What did TMCR director Brian Thomas O'Neill report in this Form 4?

Brian Thomas O’Neill reported acquiring 10,000 Metals Royalty Co Inc. common shares at $13.00 each in a private placement. The filing also updates his direct and indirect shareholdings, including positions held through a controlled company and by his spouse.

How many Metals Royalty (TMCR) shares did O'Neill acquire and at what price?

O’Neill acquired 10,000 Metals Royalty common shares at $13.00 per share. The shares were purchased directly from the issuer in a private placement that the filing states is exempt from Section 16(b) under Rule 16b-3(d) of the Exchange Act.

What are Brian Thomas O'Neill’s direct holdings in TMCR after this transaction?

After the reported acquisition, O’Neill directly holds 352,164 Metals Royalty common shares. This figure reflects his personal position only and is separate from additional indirect holdings reported through a controlled company and by his spouse in the same Form 4.

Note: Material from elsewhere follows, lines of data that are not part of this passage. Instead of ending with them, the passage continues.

-- pv_equiv track=rewrite | github.com/subinmun1997/my_python-for-coding-test | BAEKJOON/코테재활/프로그래머스 재활/level2/귤 고르기.py | solution
-- ===== SOURCE A (Python) =====
-- from collections import Counter
--
-- def solution(k, tangerine):
--     cnt = Counter(tangerine)
--
--     result = 0
--     for v in sorted(cnt.values(), reverse=True):
--         k -= v
--         result += 1
--         if k <= 0:
--             break
--
--     return result
-- ===== SOURCE B (Python) =====
-- def solution(k, tangerine):
--     # Counting-sort variant: bucket the frequencies and walk the buckets from
--     # the largest frequency down, instead of comparison-sorting the counts.
--     cnt = {}
--     for t in tangerine:
--         cnt[t] = cnt.get(t, 0) + 1
--     freq = {}
--     maxc = 0
--     for c in cnt.values():
--         freq[c] = freq.get(c, 0) + 1
--         maxc = max(maxc, c)
--     result = 0
--     for c in range(maxc, 0, -1):
--         for _ in range(freq.get(c, 0)):
--             k -= c
--             result += 1
--             if k <= 0:
--                 return result
--     return result
-- ===== Notes on version B (the rewrite author's own statement) =====
-- stated objective: alternative
-- what changed: Replaces the comparison sort of the distinct counts by a count-of-counts bucket table walked from the largest frequency down (counting sort), with the same subtract-then-check early exit.
import Mathlib
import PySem

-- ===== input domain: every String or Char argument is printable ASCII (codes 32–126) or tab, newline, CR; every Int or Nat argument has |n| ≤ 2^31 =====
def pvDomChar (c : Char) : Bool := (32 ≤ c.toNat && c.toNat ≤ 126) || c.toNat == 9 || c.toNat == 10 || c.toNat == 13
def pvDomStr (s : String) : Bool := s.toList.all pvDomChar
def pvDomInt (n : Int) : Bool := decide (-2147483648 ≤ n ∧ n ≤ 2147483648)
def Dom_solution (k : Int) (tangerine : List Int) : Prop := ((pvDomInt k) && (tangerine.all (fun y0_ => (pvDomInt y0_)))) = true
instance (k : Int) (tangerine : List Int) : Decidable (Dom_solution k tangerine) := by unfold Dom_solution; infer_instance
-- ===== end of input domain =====

-- B replaces A's comparison sort of the counts by a count-of-counts bucket walk (counting sort): an alternative algorithm returning the same value everywhere.

-- ===== PORT A =====
-- the 'for v in …: k -= v; result += 1; if k <= 0: break' loop
def pvLoopA : Int → Int → List Int → Int
  | _, result, [] => result
  | k, result, v :: vs =>
      let k' := k - v
      let r' := result + 1
      if k' ≤ 0 then r' else pvLoopA k' r' vs

def solution (k : Int) (tangerine : List Int) : Int :=
  let cnt := PySem.Dict.counter tangerine
  pvLoopA k 0 (PySem.List.sorted cnt.values (fun x => x) true)

-- ===== PORT B =====
-- inner 'for _ in range(m): k -= c; result += 1; if k <= 0: return result' (inl = early return)
def pvInnerB (c : Int) : Nat → Int → Int → Sum Int (Int × Int)
  | 0, k, result => Sum.inr (k, result)
  | m + 1, k, result =>
      let k' := k - c
      let r' := result + 1
      if k' ≤ 0 then Sum.inl r' else pvInnerB c m k' r'

-- outer 'for c in range(maxc, 0, -1)' loop; f c = freq.get(c, 0) bucket size
def pvOuterB : List Int → (Int → Nat) → Int → Int → Int
  | [], _, _, result => result
  | c :: cs, f, k, result =>
      match pvInnerB c (f c) k result with
      | Sum.inl r => r
      | Sum.inr (k', r') => pvOuterB cs f k' r'

def solution_alt (k : Int) (tangerine : List Int) : Int :=
  let cnt : PySem.Dict Int Int :=
    tangerine.foldl (fun d t => d.insert t (d.getD t 0 + 1)) PySem.Dict.empty
  let fm : PySem.Dict Int Int × Int :=
    cnt.values.foldl (fun s c => (s.1.insert c (s.1.getD c 0 + 1), max s.2 c)) (PySem.Dict.empty, 0)
  pvOuterB (PySem.List.pyRange fm.2 0 (-1)) (fun c => ((fm.1.getD c 0).toNat)) k 0

-- ===== PRECONDITION & SPEC =====
def Spec_solution (k : Int) (tangerine : List Int) (out : Int) : Prop := out = solution_alt k tangerine
instance (k : Int) (tangerine : List Int) (out : Int) : Decidable (Spec_solution k tangerine out) := by unfold Spec_solution; infer_instance

-- ===== CLAIM (what is proved, stated in full; the proofs are below) =====
def Claim_equal_solution : Prop := ∀ (k : Int) (tangerine : List Int), Dom_solution k tangerine → Spec_solution k tangerine (solution k tangerine)

-- ===== LEMMAS AND PROOFS =====

-- inner loop = A's loop on a block of (f c) copies of c, with the rest as continuation
theorem pvInner_loopA (c : Int) (m : Nat) (k r : Int) (rest : List Int) :
    pvLoopA k r (List.replicate m c ++ rest) =
      (match pvInnerB c m k r with
       | Sum.inl out => out
       | Sum.inr (k', r') => pvLoopA k' r' rest) := by
  induction m generalizing k r with
  | zero => simp [pvInnerB]
  | succ n ih =>
      simp only [List.replicate_succ, List.cons_append, pvLoopA, pvInnerB]
      split_ifs with h
      · rfl
      · exact ih _ _

-- outer loop = A's loop on the concatenation of the blocks
theorem pvOuter_loopA (cs : List Int) (f : Int → Nat) (k r : Int) :
    pvLoopA k r (cs.flatMap (fun c => List.replicate (f c) c)) = pvOuterB cs f k r := by
  induction cs generalizing k r with
  | nil => simp [pvOuterB, pvLoopA]
  | cons c cs ih =>
      simp only [List.flatMap_cons, pvOuterB]
      rw [pvInner_loopA]
      cases h : pvInnerB c (f c) k r with
      | inl out => simp
      | inr p => simpa using ih p.1 p.2

-- count of a in the concatenation of blocks over a Nodup list cs
theorem count_flatMap_replicate (cs : List Int) (hnd : cs.Nodup) (f : Int → Nat) (a : Int) :
    (cs.flatMap (fun c => List.replicate (f c) c)).count a = if a ∈ cs then f a else 0 := by
  induction cs with
  | nil => simp
  | cons c cs ih =>
      simp only [List.flatMap_cons, List.count_append, List.count_replicate,
        List.mem_cons]
      rcases List.nodup_cons.mp hnd with ⟨hc, hnd'⟩
      by_cases hac : a = c
      · subst hac
        simp [ih hnd', hc]
      · rw [ih hnd']
        simp only [hac, false_or]
        have : ¬ c = a := fun h => hac h.symm
        simp [this]

-- blocks over a strictly descending cs are pairwise descending
theorem pairwise_flatMap_replicate (cs : List Int) (h : cs.Pairwise (fun a b => b < a))
    (f : Int → Nat) :
    (cs.flatMap (fun c => List.replicate (f c) c)).Pairwise (fun a b => b ≤ a) := by
  induction h with
  | nil => simp
  | cons hc hp ih =>
      simp only [List.flatMap_cons]
      rw [List.pairwise_append]
      refine ⟨List.pairwise_replicate_of_refl, ih, ?_⟩
      intro x hx y hy
      rcases List.eq_of_mem_replicate hx with rfl
      rcases List.mem_flatMap.mp hy with ⟨d, hd, hy2⟩
      rcases List.eq_of_mem_replicate hy2 with rfl
      exact le_of_lt (hc _ hd)

-- key characterisation: A's reverse-sorted values list IS B's bucket concatenation
theorem sorted_eq_blocks (vs : List Int) (maxc : Int)
    (hpos : ∀ v ∈ vs, 1 ≤ v) (hmax : ∀ v ∈ vs, v ≤ maxc) :
    PySem.List.sorted vs (fun x => x) true =
      (PySem.List.pyRange maxc 0 (-1)).flatMap
        (fun c => List.replicate (vs.count c) c) := by
  have hnd : (PySem.List.pyRange maxc 0 (-1)).Nodup := by
    rw [PySem.List.pyRange_neg_one_eq_reverse]
    exact List.nodup_reverse.mpr (PySem.List.nodup_pyRange_one _ _)
  have hperm : (PySem.List.sorted vs (fun x => x) true).Perm
      ((PySem.List.pyRange maxc 0 (-1)).flatMap (fun c => List.replicate (vs.count c) c)) := by
    refine (List.perm_iff_count).mpr (fun a => ?_)
    rw [(PySem.List.sorted_perm vs (fun x => x) true).count_eq,
        count_flatMap_replicate _ hnd]
    by_cases ha : a ∈ PySem.List.pyRange maxc 0 (-1)
    · simp [ha]
    · simp only [ha, if_false]
      rw [PySem.List.mem_pyRange_neg_one] at ha
      push Not at ha
      rw [List.count_eq_zero]
      intro hmem
      have h1 := hpos a hmem
      have h2 := hmax a hmem
      omega
  refine hperm.eq_of_pairwise (fun a b _ _ h1 h2 => le_antisymm h2 h1) ?_ ?_
  · exact PySem.List.sorted_pairwise_rev vs (fun x => x)
  · apply pairwise_flatMap_replicate
    rw [PySem.List.pyRange_neg_one_eq_reverse]
    exact (List.pairwise_reverse).mpr (PySem.List.pairwise_lt_pyRange_one _ _)

-- ===== VERDICT (by name: the statement is the Claim_ definition above) =====
theorem values_counter_pos (xs : List Int) : ∀ v ∈ (PySem.Dict.counter xs).values, 1 ≤ v := by
  intro v hv
  have hitems := PySem.Dict.items_counter (xs := xs)
  have : (PySem.Dict.counter xs).values = (PySem.Set.ofList xs).map (fun k => (xs.count k : Int)) := by
    simp [PySem.Dict.values, hitems]
  rw [this] at hv
  rcases List.mem_map.mp hv with ⟨x, hx, rfl⟩
  have hmem : x ∈ xs := (PySem.Set.mem_ofList _ _).mp hx
  have := List.count_pos_iff.mpr hmem
  omega

theorem solution_spec : Claim_equal_solution := by
  intro k tangerine _
  show solution k tangerine = solution_alt k tangerine
  unfold solution solution_alt
  simp only []
  have hcnt : (tangerine.foldl (fun d t => d.insert t (d.getD t 0 + 1)) PySem.Dict.empty)
      = PySem.Dict.counter tangerine := rfl
  rw [hcnt]
  set vs := (PySem.Dict.counter tangerine).values with hvs
  rw [PySem.List.foldl_prod_mk (f := fun d c => PySem.Dict.insert d c (d.getD c 0 + 1))
        (g := fun m c => max m c)]
  have hfreq : (vs.foldl (fun d c => PySem.Dict.insert d c (d.getD c 0 + 1)) PySem.Dict.empty)
      = PySem.Dict.counter vs := rfl
  rw [hfreq]
  set maxc := vs.foldl (fun m c => max m c) 0 with hmaxc
  have hf : (fun c => ((PySem.Dict.counter vs).getD c 0).toNat) = (fun c => vs.count c) := by
    funext c
    rw [PySem.Dict.getD_counter]
    exact Int.toNat_natCast _
  rw [hf, ← pvOuter_loopA]
  congr 1
  apply sorted_eq_blocks
  · exact values_counter_pos tangerine
  · intro v hv
    have := PySem.List.le_foldl_max vs 0
    exact this.2 v hv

Was the TMCR share acquisition by O'Neill an open-market purchase?

No. The 10,000-share acquisition at $13.00 per share was made directly from Metals Royalty in a private placement. The transaction is characterized as a grant, award, or other acquisition and is stated to be exempt under Rule 16b-3(d), not an open-market trade.

How does the Form 4 describe O'Neill’s beneficial ownership of indirect TMCR shares?

For shares held by 1351389 B.C. Ltd., the filing notes O’Neill is a control person and may share voting and dispositive power. It states he disclaims beneficial ownership of these and other indirect shares, except to the extent of any pecuniary interest.